▶ DIRECTIONS FOR THIS TASK
When you reach the line containing "apply List.map_congr_left" in the entries below, start writing out each line exactly, and stop after the line containing "rw [pvA_getD scores".

▶ DATASET RECORDS
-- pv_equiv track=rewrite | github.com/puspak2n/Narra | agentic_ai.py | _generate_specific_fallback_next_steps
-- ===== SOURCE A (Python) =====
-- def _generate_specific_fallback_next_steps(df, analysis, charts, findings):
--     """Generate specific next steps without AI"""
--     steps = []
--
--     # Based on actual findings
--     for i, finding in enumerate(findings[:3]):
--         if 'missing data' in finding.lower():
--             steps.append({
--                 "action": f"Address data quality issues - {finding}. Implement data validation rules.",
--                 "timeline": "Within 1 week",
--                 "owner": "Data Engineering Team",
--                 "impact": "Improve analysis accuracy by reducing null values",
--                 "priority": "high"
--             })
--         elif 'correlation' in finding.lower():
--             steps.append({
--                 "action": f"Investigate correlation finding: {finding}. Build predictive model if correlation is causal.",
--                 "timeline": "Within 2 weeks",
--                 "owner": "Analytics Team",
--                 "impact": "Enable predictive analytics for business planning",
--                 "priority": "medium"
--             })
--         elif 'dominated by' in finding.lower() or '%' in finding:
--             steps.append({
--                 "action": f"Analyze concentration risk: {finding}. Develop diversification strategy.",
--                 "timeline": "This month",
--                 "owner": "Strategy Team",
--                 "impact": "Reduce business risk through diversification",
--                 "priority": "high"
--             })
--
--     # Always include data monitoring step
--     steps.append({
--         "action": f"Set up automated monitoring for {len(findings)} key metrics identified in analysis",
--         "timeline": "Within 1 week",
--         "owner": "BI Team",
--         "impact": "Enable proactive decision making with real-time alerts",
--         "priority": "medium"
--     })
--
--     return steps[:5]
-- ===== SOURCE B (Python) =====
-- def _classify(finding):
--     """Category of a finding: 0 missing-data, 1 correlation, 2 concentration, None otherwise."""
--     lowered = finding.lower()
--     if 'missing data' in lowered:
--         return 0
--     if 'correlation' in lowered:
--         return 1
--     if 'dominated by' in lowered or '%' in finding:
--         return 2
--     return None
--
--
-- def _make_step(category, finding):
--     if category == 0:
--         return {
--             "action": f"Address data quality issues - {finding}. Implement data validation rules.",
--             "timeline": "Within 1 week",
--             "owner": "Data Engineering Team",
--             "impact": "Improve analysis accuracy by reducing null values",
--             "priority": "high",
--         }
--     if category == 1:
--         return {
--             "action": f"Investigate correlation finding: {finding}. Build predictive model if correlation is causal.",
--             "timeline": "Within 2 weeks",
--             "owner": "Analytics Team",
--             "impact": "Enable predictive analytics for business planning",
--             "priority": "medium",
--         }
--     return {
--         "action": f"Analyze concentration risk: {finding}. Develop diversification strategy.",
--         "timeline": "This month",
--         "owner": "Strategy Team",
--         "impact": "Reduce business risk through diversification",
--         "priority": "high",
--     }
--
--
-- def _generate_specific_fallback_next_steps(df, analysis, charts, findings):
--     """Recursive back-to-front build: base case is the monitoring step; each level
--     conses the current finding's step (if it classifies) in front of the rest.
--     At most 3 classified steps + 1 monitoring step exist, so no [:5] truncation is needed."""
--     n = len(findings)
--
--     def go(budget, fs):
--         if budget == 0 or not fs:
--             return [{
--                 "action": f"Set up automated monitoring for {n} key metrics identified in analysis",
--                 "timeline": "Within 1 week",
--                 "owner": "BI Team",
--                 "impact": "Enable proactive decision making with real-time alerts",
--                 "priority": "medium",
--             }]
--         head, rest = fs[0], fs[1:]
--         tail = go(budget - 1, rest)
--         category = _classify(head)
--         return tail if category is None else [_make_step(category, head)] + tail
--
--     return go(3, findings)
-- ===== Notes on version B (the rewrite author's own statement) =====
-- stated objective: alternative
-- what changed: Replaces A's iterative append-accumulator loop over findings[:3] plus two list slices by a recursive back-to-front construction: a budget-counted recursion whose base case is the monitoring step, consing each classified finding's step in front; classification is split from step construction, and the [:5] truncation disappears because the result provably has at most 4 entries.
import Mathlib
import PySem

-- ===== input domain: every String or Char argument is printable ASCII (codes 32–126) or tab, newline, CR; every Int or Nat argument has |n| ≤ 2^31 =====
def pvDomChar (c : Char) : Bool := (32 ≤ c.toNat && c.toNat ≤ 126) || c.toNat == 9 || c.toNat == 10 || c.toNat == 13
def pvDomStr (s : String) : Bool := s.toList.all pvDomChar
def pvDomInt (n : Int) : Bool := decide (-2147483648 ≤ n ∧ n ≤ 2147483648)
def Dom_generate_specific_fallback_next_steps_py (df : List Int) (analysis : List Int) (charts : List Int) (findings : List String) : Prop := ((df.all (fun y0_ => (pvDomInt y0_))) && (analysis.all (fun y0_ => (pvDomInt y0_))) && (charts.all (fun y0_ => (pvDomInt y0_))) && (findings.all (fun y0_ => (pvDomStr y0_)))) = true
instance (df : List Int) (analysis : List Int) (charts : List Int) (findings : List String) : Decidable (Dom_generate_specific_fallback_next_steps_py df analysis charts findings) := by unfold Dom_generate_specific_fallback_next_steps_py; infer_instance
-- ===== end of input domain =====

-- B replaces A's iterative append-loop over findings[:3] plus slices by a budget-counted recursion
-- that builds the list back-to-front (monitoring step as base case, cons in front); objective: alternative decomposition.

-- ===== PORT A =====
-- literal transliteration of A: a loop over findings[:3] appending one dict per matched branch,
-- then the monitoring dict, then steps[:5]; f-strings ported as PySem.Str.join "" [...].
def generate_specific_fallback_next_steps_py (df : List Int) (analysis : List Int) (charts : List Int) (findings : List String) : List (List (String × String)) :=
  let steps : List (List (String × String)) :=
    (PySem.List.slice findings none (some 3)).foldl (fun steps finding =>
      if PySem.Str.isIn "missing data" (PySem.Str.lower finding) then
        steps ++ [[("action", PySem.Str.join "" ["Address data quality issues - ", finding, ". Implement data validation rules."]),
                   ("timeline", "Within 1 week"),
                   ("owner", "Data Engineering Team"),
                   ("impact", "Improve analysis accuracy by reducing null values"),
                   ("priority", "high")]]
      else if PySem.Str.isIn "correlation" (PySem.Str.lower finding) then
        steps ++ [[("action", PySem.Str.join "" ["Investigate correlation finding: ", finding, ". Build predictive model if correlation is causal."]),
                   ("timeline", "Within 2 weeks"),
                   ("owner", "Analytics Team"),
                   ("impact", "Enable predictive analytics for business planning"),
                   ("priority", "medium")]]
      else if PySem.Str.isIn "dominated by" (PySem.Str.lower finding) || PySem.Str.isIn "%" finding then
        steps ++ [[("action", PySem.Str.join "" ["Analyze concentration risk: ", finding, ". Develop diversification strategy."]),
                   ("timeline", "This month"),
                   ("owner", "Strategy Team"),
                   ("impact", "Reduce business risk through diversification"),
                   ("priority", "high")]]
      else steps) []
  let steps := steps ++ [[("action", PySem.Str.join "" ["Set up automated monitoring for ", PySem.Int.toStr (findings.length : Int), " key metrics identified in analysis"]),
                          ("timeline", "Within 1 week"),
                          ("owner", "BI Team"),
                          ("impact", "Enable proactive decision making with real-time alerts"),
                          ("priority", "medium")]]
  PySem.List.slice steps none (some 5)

--

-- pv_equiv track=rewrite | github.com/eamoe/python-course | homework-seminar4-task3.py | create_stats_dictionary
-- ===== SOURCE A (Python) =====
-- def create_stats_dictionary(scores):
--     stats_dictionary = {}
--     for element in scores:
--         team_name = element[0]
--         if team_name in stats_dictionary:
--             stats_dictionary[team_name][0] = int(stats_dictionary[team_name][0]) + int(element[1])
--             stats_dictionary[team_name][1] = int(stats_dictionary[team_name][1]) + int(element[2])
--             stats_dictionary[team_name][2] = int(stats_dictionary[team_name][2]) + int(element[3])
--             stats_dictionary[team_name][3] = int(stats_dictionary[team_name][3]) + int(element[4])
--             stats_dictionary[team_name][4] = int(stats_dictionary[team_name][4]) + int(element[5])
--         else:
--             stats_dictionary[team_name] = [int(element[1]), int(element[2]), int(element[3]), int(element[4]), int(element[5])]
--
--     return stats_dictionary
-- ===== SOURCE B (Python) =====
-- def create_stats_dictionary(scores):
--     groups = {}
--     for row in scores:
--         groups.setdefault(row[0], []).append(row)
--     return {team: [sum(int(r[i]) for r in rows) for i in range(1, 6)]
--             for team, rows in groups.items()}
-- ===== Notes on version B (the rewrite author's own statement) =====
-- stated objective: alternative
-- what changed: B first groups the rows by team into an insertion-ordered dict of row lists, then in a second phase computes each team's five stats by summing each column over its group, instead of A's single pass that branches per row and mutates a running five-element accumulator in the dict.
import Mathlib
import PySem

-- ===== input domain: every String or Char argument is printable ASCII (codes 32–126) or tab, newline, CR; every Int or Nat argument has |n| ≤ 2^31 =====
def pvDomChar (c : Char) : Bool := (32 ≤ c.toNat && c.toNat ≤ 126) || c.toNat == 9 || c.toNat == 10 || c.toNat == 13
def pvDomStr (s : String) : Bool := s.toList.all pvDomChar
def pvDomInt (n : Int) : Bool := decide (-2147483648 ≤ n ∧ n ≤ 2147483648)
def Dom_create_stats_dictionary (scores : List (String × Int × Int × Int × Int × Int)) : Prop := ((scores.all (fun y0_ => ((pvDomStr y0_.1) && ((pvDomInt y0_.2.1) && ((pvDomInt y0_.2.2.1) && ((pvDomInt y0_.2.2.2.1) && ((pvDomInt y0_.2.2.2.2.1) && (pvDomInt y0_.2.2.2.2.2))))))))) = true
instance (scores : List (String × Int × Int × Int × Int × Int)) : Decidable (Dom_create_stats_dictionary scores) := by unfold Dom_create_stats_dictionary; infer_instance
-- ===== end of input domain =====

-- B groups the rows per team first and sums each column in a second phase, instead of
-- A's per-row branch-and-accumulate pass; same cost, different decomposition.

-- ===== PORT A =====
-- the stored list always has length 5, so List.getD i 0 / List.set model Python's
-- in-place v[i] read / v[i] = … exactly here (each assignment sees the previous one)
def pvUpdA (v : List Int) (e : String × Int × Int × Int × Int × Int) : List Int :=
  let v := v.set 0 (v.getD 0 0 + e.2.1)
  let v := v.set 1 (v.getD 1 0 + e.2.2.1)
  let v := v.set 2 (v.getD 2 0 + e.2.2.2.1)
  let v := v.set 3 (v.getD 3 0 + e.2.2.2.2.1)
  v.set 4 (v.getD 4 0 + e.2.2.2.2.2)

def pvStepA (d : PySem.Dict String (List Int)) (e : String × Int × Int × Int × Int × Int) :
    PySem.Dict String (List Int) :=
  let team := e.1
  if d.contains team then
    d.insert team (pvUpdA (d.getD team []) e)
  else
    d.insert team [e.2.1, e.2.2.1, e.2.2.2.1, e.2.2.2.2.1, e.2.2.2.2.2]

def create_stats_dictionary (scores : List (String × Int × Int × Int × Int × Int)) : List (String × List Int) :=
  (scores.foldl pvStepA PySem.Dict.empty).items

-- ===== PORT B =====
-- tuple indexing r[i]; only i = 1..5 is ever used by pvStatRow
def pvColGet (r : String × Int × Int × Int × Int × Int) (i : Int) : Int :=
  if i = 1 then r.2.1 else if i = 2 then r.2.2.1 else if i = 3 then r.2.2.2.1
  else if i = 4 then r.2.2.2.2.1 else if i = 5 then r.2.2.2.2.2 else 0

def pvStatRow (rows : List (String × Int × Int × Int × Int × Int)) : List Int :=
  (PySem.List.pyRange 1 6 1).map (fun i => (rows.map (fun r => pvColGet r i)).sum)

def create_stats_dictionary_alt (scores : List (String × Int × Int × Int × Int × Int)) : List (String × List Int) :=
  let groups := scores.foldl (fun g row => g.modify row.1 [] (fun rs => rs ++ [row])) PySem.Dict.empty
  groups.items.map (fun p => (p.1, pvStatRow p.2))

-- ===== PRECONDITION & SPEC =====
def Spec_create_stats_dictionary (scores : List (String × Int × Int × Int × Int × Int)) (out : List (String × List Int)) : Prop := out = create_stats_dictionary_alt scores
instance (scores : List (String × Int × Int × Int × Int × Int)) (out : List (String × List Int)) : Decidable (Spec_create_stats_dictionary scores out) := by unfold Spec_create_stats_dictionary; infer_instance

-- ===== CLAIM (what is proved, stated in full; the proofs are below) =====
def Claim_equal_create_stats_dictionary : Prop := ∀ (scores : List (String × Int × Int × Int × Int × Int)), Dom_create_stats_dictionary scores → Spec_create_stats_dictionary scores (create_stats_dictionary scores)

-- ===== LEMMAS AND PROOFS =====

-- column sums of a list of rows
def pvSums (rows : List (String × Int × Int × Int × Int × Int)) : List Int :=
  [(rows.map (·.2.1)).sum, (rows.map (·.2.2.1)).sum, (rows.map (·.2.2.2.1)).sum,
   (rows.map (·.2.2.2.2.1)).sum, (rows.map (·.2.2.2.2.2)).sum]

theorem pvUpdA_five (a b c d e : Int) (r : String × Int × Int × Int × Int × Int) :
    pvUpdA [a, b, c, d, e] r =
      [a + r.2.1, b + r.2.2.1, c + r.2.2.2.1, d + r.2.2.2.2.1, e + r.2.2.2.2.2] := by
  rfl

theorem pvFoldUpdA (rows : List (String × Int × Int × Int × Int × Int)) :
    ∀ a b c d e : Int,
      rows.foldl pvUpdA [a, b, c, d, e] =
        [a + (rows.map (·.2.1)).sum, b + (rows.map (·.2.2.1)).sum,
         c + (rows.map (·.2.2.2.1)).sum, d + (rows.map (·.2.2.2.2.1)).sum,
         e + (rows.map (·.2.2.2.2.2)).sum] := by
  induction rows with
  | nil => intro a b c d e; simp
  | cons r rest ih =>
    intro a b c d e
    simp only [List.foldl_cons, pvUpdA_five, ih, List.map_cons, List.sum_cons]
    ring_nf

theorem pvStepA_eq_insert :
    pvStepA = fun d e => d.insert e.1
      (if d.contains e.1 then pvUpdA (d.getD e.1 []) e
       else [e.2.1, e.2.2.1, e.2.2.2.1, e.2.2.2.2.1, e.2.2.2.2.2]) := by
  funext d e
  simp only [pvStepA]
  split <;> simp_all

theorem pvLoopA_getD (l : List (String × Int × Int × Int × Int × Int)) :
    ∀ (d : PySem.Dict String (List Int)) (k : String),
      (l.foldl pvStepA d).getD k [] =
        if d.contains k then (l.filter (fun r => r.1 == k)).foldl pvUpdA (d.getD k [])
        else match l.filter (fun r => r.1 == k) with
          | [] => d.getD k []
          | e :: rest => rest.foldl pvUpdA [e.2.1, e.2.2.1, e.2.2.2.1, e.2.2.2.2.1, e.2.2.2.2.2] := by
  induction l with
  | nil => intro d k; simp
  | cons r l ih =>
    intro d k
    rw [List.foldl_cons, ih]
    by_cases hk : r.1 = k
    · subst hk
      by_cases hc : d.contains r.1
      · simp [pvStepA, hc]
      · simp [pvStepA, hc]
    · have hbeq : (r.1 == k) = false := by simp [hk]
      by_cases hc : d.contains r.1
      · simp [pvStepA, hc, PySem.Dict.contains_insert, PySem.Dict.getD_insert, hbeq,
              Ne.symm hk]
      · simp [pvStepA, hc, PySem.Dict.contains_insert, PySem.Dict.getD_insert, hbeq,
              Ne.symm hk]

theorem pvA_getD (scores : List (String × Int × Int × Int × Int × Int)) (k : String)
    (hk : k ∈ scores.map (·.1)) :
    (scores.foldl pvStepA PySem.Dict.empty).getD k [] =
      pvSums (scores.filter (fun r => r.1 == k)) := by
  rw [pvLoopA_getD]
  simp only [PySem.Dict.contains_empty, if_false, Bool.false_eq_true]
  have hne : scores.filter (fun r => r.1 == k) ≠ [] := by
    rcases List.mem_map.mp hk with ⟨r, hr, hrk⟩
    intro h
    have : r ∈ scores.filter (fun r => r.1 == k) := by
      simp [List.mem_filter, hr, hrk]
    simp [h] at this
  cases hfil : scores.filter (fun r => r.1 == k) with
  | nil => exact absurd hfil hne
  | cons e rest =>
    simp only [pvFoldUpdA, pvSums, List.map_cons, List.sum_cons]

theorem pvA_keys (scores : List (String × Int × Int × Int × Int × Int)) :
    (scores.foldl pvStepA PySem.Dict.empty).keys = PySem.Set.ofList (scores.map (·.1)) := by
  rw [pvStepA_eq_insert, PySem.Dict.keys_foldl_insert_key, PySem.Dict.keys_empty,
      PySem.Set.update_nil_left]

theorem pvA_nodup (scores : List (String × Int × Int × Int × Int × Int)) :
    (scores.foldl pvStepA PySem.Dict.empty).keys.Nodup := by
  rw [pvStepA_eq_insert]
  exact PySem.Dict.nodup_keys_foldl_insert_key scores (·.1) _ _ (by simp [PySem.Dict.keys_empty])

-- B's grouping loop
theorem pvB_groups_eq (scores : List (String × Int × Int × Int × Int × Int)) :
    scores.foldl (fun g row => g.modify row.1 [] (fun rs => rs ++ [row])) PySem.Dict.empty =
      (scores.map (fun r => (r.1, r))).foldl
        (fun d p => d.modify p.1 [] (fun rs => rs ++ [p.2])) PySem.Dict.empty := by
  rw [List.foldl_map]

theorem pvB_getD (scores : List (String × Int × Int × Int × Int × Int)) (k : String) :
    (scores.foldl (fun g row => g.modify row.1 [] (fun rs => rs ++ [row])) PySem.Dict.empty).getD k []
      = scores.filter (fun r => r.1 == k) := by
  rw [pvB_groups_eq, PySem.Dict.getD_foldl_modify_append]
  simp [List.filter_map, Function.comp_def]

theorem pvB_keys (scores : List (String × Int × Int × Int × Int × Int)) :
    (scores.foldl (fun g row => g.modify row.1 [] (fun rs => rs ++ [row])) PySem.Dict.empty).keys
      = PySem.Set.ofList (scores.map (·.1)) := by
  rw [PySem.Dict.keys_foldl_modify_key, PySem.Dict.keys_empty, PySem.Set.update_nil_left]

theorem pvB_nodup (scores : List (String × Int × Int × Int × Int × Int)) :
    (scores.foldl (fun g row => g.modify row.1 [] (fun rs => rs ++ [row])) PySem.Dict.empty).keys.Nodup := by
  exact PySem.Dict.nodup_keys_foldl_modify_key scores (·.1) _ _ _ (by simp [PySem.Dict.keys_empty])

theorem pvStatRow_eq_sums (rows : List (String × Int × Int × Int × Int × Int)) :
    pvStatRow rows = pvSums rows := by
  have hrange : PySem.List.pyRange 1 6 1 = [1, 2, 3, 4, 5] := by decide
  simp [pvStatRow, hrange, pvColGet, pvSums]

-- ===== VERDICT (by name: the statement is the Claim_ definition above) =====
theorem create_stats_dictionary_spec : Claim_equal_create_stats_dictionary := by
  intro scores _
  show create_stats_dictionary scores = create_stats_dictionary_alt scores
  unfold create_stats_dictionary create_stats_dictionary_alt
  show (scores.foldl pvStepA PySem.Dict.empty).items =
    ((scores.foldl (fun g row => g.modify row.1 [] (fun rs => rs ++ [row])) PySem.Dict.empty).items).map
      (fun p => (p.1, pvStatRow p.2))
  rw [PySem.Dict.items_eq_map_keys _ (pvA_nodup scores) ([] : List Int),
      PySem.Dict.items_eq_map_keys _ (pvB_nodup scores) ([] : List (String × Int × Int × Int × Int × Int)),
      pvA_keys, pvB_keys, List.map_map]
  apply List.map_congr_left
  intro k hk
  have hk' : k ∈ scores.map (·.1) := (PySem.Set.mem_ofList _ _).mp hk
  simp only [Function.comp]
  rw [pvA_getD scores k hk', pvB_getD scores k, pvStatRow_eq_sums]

▶ FINISHED TASK
  apply List.map_congr_left
  intro k hk
  have hk' : k ∈ scores.map (·.1) := (PySem.Set.mem_ofList _ _).mp hk
  simp only [Function.comp]
  rw [pvA_getD scores k hk', pvB_getD scores k, pvStatRow_eq_sums]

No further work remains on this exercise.